"""

-- generic evaluation of A's "setdefault then set flag" on a canonical assoc dict
lemma upd (D : List String) (g : String → PySem.Dict String Bool) (p key : String)
    (dflt : PySem.Dict String Bool) :
    ((PySem.Dict.mk (D.map (fun q => (q, g q)))).setdefault p dflt).modify p dflt
        (fun m => m.insert key true) =
      if p ∈ D then PySem.Dict.mk (D.map (fun q => if q = p then (p, (g p).insert key true) else (q, g q)))
      else PySem.Dict.mk (D.map (fun q => (q, g q)) ++ [(p, dflt.insert key true)]) := by
  by_cases hp : p ∈ D
  · rw [if_pos hp]
    rw [PySem.Dict.setdefault, if_pos (by simpa [PySem.Dict.contains, contains_map_fst] using hp)]
    rw [PySem.Dict.modify, PySem.Dict.getD, PySem.Dict.get?]
    simp only []
    rw [find_self D p hp]
    simp only [Option.map_some, Option.getD_some]
    rw [PySem.Dict.insert, if_pos (by simpa [PySem.Dict.contains, contains_map_fst] using hp)]
    simp only [List.map_map]
    congr 1
    apply List.map_congr_left
    intro q _
    by_cases hq : q = p <;> simp [hq]
  · rw [if_neg hp]
    rw [PySem.Dict.setdefault, if_neg (by simp [PySem.Dict.contains, hp])]
    rw [PySem.Dict.modify, PySem.Dict.getD, PySem.Dict.get?]
    simp only []
    rw [List.find?_append, List.find?_eq_none.mpr (by
      intro pr hpr
      simp only [List.mem_map] at hpr
      obtain ⟨q, hq, rfl⟩ := hpr
      simp only [beq_iff_eq]
      intro hqp; exact hp (hqp ▸ hq)), Option.none_or]
    rw [List.find?_cons_of_pos (by simp)]
    simp only [Option.map_some, Option.getD_some]
    rw [PySem.Dict.insert, if_pos (by simp [PySem.Dict.contains])]
    simp only [List.map_append, List.map_map, List.map_cons, List.map_nil,
      beq_self_eq_true, if_pos]
    have hmap : List.map ((fun pr => if (pr.1 == p) = true then (p, dflt.insert key true) else pr) ∘ fun q => (q, g q)) D = List.map (fun q => (q, g q)) D := by
      apply List.map_congr_left
      intro q hq
      simp only [Function.comp_apply, beq_iff_eq]
      rw [if_neg (by intro hqp; exact hp (hqp ▸ hq))]
    rw [hmap]

lemma dedup_snoc (xs : List String) (x : String) :
    PySem.List.dedup (xs ++ [x]) =
      if x ∈ xs then PySem.List.dedup xs else PySem.List.dedup xs ++ [x] := by
  simp only [PySem.List.dedup, PySem.Set.ofList, List.foldl_append, List.foldl_cons, List.foldl_nil]
  rw [PySem.Set.add]
  have h : PySem.Set.contains (List.foldl PySem.Set.add PySem.Set.empty xs) x = xs.contains x :=
    contains_ofList xs x
  rw [h]
  by_cases hx : x ∈ xs <;> simp [hx, List.contains_eq_mem]

lemma contains_singleton (x q : String) : ([x].contains q) = (x == q) := by
  simp only [List.contains_eq_mem, List.mem_singleton]
  rw [Bool.eq_iff_iff]
  simp only [decide_eq_true_eq, beq_iff_eq]
  exact eq_comm

-- how each has-flag evolves when one name is appended
lemma hasN_snoc (ns : List String) (nm : String) (q : String) :
    hasN (ns ++ [nm]) q = (hasN ns q || (e6 nm && (p6 nm == q))) := by
  rw [hasN, hasN, List.filter_append, List.filter_singleton]
  by_cases h : e6 nm = true
  · rw [h, cond_true, Bool.true_and, List.map_append, List.contains_append,
      List.map_cons, List.map_nil, contains_singleton]
  · rw [Bool.eq_false_iff.mpr h, cond_false, Bool.false_and, Bool.or_false, List.append_nil]

lemma hasS_snoc (ns : List String) (nm : String) (q : String) :
    hasS (ns ++ [nm]) q = (hasS ns q || (eS nm && (p9 nm == q))) := by
  rw [hasS, hasS, List.filter_append, List.filter_singleton]
  by_cases h : eS nm = true
  · rw [h, cond_true, Bool.true_and, List.map_append, List.contains_append,
      List.map_cons, List.map_nil, contains_singleton]
  · rw [Bool.eq_false_iff.mpr h, cond_false, Bool.false_and, Bool.or_false, List.append_nil]

lemma hasA_snoc (ns : List String) (nm : String) (q : String) :
    hasA (ns ++ [nm]) q = (hasA ns q || (eA nm && (p9 nm == q))) := by
  rw [hasA, hasA, List.filter_append, List.filter_singleton]
  by_cases h : eA nm = true
  · rw [h, cond_true, Bool.true_and, List.map_append, List.contains_append,
      List.map_cons, List.map_nil, contains_singleton]
  · rw [Bool.eq_false_iff.mpr h, cond_false, Bool.false_and, Bool.or_false, List.append_nil]

lemma has_of_mem_filterMap (ns : List String) (p : String) (h : p ∈ ns.filterMap tag?) :
    (hasN ns p || (hasS ns p || hasA ns p)) = true := by
  simp only [List.mem_filterMap] at h
  obtain ⟨nm, hnm, htag⟩ := h
  rw [tag?] at htag
  by_cases h6 : e6 nm = true
  · rw [if_pos h6] at htag
    have : hasN ns p = true := by
      simp only [hasN, List.contains_eq_mem, decide_eq_true_eq, List.mem_map]
      exact ⟨nm, List.mem_filter.mpr ⟨hnm, h6⟩, by injection htag⟩
    simp [this]
  · rw [if_neg h6] at htag
    by_cases hsa : (eS nm || eA nm) = true
    · rw [if_pos hsa] at htag
      rcases Bool.or_eq_true_iff.mp hsa with hs | ha
      · have : hasS ns p = true := by
          simp only [hasS, List.contains_eq_mem, decide_eq_true_eq, List.mem_map]
          exact ⟨nm, List.mem_filter.mpr ⟨hnm, hs⟩, by injection htag⟩
        simp [this]
      · have : hasA ns p = true := by
          simp only [hasA, List.contains_eq_mem, decide_eq_true_eq, List.mem_map]
          exact ⟨nm, List.mem_filter.mpr ⟨hnm, ha⟩, by injection htag⟩
        simp [this]
    · rw [if_neg hsa] at htag; cases htag

lemma mem_filterMap_of_hasN (ns : List String) (p : String) (h : hasN ns p = true) :
    p ∈ ns.filterMap tag? := by
  simp only [hasN, List.contains_eq_mem, decide_eq_true_eq, List.mem_map] at h
  obtain ⟨nm, hnm, rfl⟩ := h
  obtain ⟨hmem, h6⟩ := List.mem_filter.mp hnm
  exact List.mem_filterMap.mpr ⟨nm, hmem, by rw [tag?, if_pos h6]⟩

lemma mem_filterMap_of_hasS (ns : List String) (p : String) (h : hasS ns p = true) :
    p ∈ ns.filterMap tag? := by
  simp only [hasS, List.contains_eq_mem, decide_eq_true_eq, List.mem_map] at h
  obtain ⟨nm, hnm, rfl⟩ := h
  obtain ⟨hmem, hs⟩ := List.mem_filter.mp hnm
  have h6 : e6 nm = false := by
    by_contra hc
    rw [Bool.not_eq_false] at hc
    rw [excl_6S nm hc] at hs; cases hs
  exact List.mem_filterMap.mpr ⟨nm, hmem, by rw [tag?, if_neg (by simp [h6]), if_pos (by simp [hs])]⟩

lemma mem_filterMap_of_hasA (ns : List String) (p : String) (h : hasA ns p = true) :
    p ∈ ns.filterMap tag? := by
  simp only [hasA, List.contains_eq_mem, decide_eq_true_eq, List.mem_map] at h
  obtain ⟨nm, hnm, rfl⟩ := h
  obtain ⟨hmem, ha⟩ := List.mem_filter.mp hnm
  have h6 : e6 nm = false := by
    by_contra hc
    rw [Bool.not_eq_false] at hc
    rw [excl_6A nm hc] at ha; cases ha
  exact List.mem_filterMap.mpr ⟨nm, hmem, by rw [tag?, if_neg (by simp [h6]), if_pos (by simp [ha])]⟩

lemma mkMeta_eq : mkMeta = PySem.Dict.mk [("nodes", false), ("segments", false), ("assembly", false)] := by
  decide

lemma ins_nodes (a b c : Bool) :
    (PySem.Dict.mk [("nodes", a), ("segments", b), ("assembly", c)]).insert "nodes" true =
      PySem.Dict.mk [("nodes", true), ("segments", b), ("assembly", c)] := by
  simp [PySem.Dict.insert, PySem.Dict.contains]

lemma ins_segs (a b c : Bool) :
    (PySem.Dict.mk [("nodes", a), ("segments", b), ("assembly", c)]).insert "segments" true =
      PySem.Dict.mk [("nodes", a), ("segments", true), ("assembly", c)] := by
  simp [PySem.Dict.insert, PySem.Dict.contains]

lemma ins_asm (a b c : Bool) :
    (PySem.Dict.mk [("nodes", a), ("segments", b), ("assembly", c)]).insert "assembly" true =
      PySem.Dict.mk [("nodes", a), ("segments", b), ("assembly", true)] := by
  simp [PySem.Dict.insert, PySem.Dict.contains]

lemma metaOf_snoc_N (ns : List String) (nm q : String) (h6 : e6 nm = true) :
    metaOf (ns ++ [nm]) q =
      if q = p6 nm then (metaOf ns q).insert "nodes" true else metaOf ns q := by
  have hs := excl_6S nm h6
  have ha := excl_6A nm h6
  simp only [metaOf]
  rw [ins_nodes, hasN_snoc, hasS_snoc, hasA_snoc, h6, hs, ha]
  simp only [Bool.true_and, Bool.false_and, Bool.or_false]
  by_cases hq : q = p6 nm
  · rw [if_pos hq, hq, beq_self_eq_true, Bool.or_true]
  · rw [if_neg hq, beq_eq_false_iff_ne.mpr (fun hh => hq hh.symm), Bool.or_false]

lemma metaOf_snoc_S (ns : List String) (nm q : String) (hs : eS nm = true) :
    metaOf (ns ++ [nm]) q =
      if q = p9 nm then (metaOf ns q).insert "segments" true else metaOf ns q := by
  have h6 : e6 nm = false := by
    by_contra hc; rw [Bool.not_eq_false] at hc; rw [excl_6S nm hc] at hs; cases hs
  have ha := excl_SA nm hs
  simp only [metaOf]
  rw [ins_segs, hasN_snoc, hasS_snoc, hasA_snoc, h6, hs, ha]
  simp only [Bool.true_and, Bool.false_and, Bool.or_false]
  by_cases hq : q = p9 nm
  · rw [if_pos hq, hq, beq_self_eq_true, Bool.or_true]
  · rw [if_neg hq, beq_eq_false_iff_ne.mpr (fun hh => hq hh.symm), Bool.or_false]

lemma metaOf_snoc_A (ns : List String) (nm q : String) (ha : eA nm = true) :
    metaOf (ns ++ [nm]) q =
      if q = p9 nm then (metaOf ns q).insert "assembly" true else metaOf ns q := by
  have h6 : e6 nm = false := by
    by_contra hc; rw [Bool.not_eq_false] at hc; rw [excl_6A nm hc] at ha; cases ha
  have hs : eS nm = false := by
    by_contra hc; rw [Bool.not_eq_false] at hc; rw [excl_SA nm hc] at ha; cases ha
  simp only [metaOf]
  rw [ins_asm, hasN_snoc, hasS_snoc, hasA_snoc, h6, hs, ha]
  simp only [Bool.true_and, Bool.false_and, Bool.or_false]
  by_cases hq : q = p9 nm
  · rw [if_pos hq, hq, beq_self_eq_true, Bool.or_true]
  · rw [if_neg hq, beq_eq_false_iff_ne.mpr (fun hh => hq hh.symm), Bool.or_false]

lemma metaOf_snoc_none (ns : List String) (nm q : String) (h6 : e6 nm = false)
    (hs : eS nm = false) (ha : eA nm = false) :
    metaOf (ns ++ [nm]) q = metaOf ns q := by
  simp only [metaOf]
  rw [hasN_snoc, hasS_snoc, hasA_snoc, h6, hs, ha]
  simp only [Bool.false_and, Bool.or_false]

-- the generic snoc step shared by the three suffix cases of A's loop
lemma Astate_snoc_step (ns : List String) (nm : String) (p key : String)
    (htag : tag? nm = some p)
    (hmeta : ∀ q, metaOf (ns ++ [nm]) q =
        if q = p then (metaOf ns q).insert key true else metaOf ns q)
    (hfresh : p ∉ ns.filterMap tag? → metaOf (ns ++ [nm]) p = mkMeta.insert key true) :
    ((Astate ns).setdefault p mkMeta).modify p mkMeta (fun m => m.insert key true) =
      Astate (ns ++ [nm]) := by
  rw [Astate, Astate, upd, List.filterMap_append]
  have hfm : List.filterMap tag? [nm] = [p] := by simp [htag]
  rw [hfm, dedup_snoc]
  by_cases hp : p ∈ ns.filterMap tag?
  · rw [if_pos hp, if_pos ((PySem.List.mem_dedup _ _).mpr hp)]
    congr 1
    apply List.map_congr_left
    intro q _
    rw [hmeta q]
    by_cases hq : q = p
    · subst hq; simp
    · simp [hq]
  · rw [if_neg hp, if_neg (by rw [PySem.List.mem_dedup]; exact hp)]
    rw [List.map_append, List.map_cons, List.map_nil]
    congr 1
    congr 1
    · apply List.map_congr_left
      intro q hq
      have hqp : q ≠ p := by
        intro hh; subst hh; exact hp ((PySem.List.mem_dedup _ _).mp hq)
      rw [hmeta q, if_neg hqp]
    · rw [hfresh hp]


lemma A_state (ns : List String) : ns.foldl aStep PySem.Dict.empty = Astate ns := by
  induction ns using List.reverseRecOn with
  | nil => rfl
  | append_singleton xs nm ih =>
    rw [List.foldl_append, List.foldl_cons, List.foldl_nil, ih]
    by_cases h6 : e6 nm = true
    · have h6' : PySem.Str.endswith nm "_nodes" = true := h6
      rw [aStep, if_pos h6']
      exact Astate_snoc_step xs nm (p6 nm) "nodes" (by rw [tag?, if_pos h6])
        (fun q => metaOf_snoc_N xs nm q h6)
        (fun hfr => by
          have hN : hasN xs (p6 nm) = false := by
            by_contra hc; rw [Bool.not_eq_false] at hc
            exact hfr (mem_filterMap_of_hasN xs _ hc)
          have hS : hasS xs (p6 nm) = false := by
            by_contra hc; rw [Bool.not_eq_false] at hc
            exact hfr (mem_filterMap_of_hasS xs _ hc)
          have hA : hasA xs (p6 nm) = false := by
            by_contra hc; rw [Bool.not_eq_false] at hc
            exact hfr (mem_filterMap_of_hasA xs _ hc)
          rw [metaOf_snoc_N xs nm (p6 nm) h6, if_pos rfl, metaOf, hN, hS, hA,
            mkMeta_eq, ins_nodes])
    · have h6f : e6 nm = false := Bool.eq_false_iff.mpr h6
      rw [aStep, if_neg (by simpa using h6)]
      by_cases hsB : eS nm = true
      · have hs' : PySem.Str.endswith nm "_segments" = true := hsB
        rw [if_pos hs']
        exact Astate_snoc_step xs nm (p9 nm) "segments"
          (by rw [tag?, if_neg (by simp [h6f]), if_pos (by simp [hsB])])
          (fun q => metaOf_snoc_S xs nm q hsB)
          (fun hfr => by
            have hN : hasN xs (p9 nm) = false := by
              by_contra hc; rw [Bool.not_eq_false] at hc
              exact hfr (mem_filterMap_of_hasN xs _ hc)
            have hS : hasS xs (p9 nm) = false := by
              by_contra hc; rw [Bool.not_eq_false] at hc
              exact hfr (mem_filterMap_of_hasS xs _ hc)
            have hA : hasA xs (p9 nm) = false := by
              by_contra hc; rw [Bool.not_eq_false] at hc
              exact hfr (mem_filterMap_of_hasA xs _ hc)
            rw [metaOf_snoc_S xs nm (p9 nm) hsB, if_pos rfl, metaOf, hN, hS, hA,
              mkMeta_eq, ins_segs])
      · have hsf : eS nm = false := Bool.eq_false_iff.mpr hsB
        rw [if_neg (by simpa using hsB)]
        by_cases haB : eA nm = true
        · have ha' : PySem.Str.endswith nm "_assembly" = true := haB
          rw [if_pos ha']
          exact Astate_snoc_step xs nm (p9 nm) "assembly"
            (by rw [tag?, if_neg (by simp [h6f]), if_pos (by simp [haB])])
            (fun q => metaOf_snoc_A xs nm q haB)
            (fun hfr => by
              have hN : hasN xs (p9 nm) = false := by
                by_contra hc; rw [Bool.not_eq_false] at hc
                exact hfr (mem_filterMap_of_hasN xs _ hc)
              have hS : hasS xs (p9 nm) = false := by
                by_contra hc; rw [Bool.not_eq_false] at hc
                exact hfr (mem_filterMap_of_hasS xs _ hc)
              have hA : hasA xs (p9 nm) = false := by
                by_contra hc; rw [Bool.not_eq_false] at hc
                exact hfr (mem_filterMap_of_hasA xs _ hc)
              rw [metaOf_snoc_A xs nm (p9 nm) haB, if_pos rfl, metaOf, hN, hS, hA,
                mkMeta_eq, ins_asm])
        · have haf : eA nm = false := Bool.eq_false_iff.mpr haB
          rw [if_neg (by simpa using haB)]
          have htag : tag? nm = none := by
            rw [tag?, if_neg (by simp [h6f]), if_neg (by simp [hsf, haf])]
          rw [Astate, Astate, List.filterMap_append]
          have hfm : List.filterMap tag? [nm] = [] := by simp [htag]
          rw [hfm, List.append_nil]
          congr 1
          apply List.map_congr_left
          intro q _
          rw [metaOf_snoc_none xs nm q h6f hsf haf]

"""

→ EXERCISE REQUIREMENTS
Your output is to be the lines of the listing, exact and complete, starting at the first and ending with the line that contains "rw [List.find?_cons_of_pos (by simp)]".

→ RESPONSE TO THE EXERCISE
-- generic evaluation of A's "setdefault then set flag" on a canonical assoc dict
lemma upd (D : List String) (g : String → PySem.Dict String Bool) (p key : String)
    (dflt : PySem.Dict String Bool) :
    ((PySem.Dict.mk (D.map (fun q => (q, g q)))).setdefault p dflt).modify p dflt
        (fun m => m.insert key true) =
      if p ∈ D then PySem.Dict.mk (D.map (fun q => if q = p then (p, (g p).insert key true) else (q, g q)))
      else PySem.Dict.mk (D.map (fun q => (q, g q)) ++ [(p, dflt.insert key true)]) := by
  by_cases hp : p ∈ D
  · rw [if_pos hp]
    rw [PySem.Dict.setdefault, if_pos (by simpa [PySem.Dict.contains, contains_map_fst] using hp)]
    rw [PySem.Dict.modify, PySem.Dict.getD, PySem.Dict.get?]
    simp only []
    rw [find_self D p hp]
    simp only [Option.map_some, Option.getD_some]
    rw [PySem.Dict.insert, if_pos (by simpa [PySem.Dict.contains, contains_map_fst] using hp)]
    simp only [List.map_map]
    congr 1
    apply List.map_congr_left
    intro q _
    by_cases hq : q = p <;> simp [hq]
  · rw [if_neg hp]
    rw [PySem.Dict.setdefault, if_neg (by simp [PySem.Dict.contains, hp])]
    rw [PySem.Dict.modify, PySem.Dict.getD, PySem.Dict.get?]
    simp only []
    rw [List.find?_append, List.find?_eq_none.mpr (by
      intro pr hpr
      simp only [List.mem_map] at hpr
      obtain ⟨q, hq, rfl⟩ := hpr
      simp only [beq_iff_eq]
      intro hqp; exact hp (hqp ▸ hq)), Option.none_or]
    rw [List.find?_cons_of_pos (by simp)]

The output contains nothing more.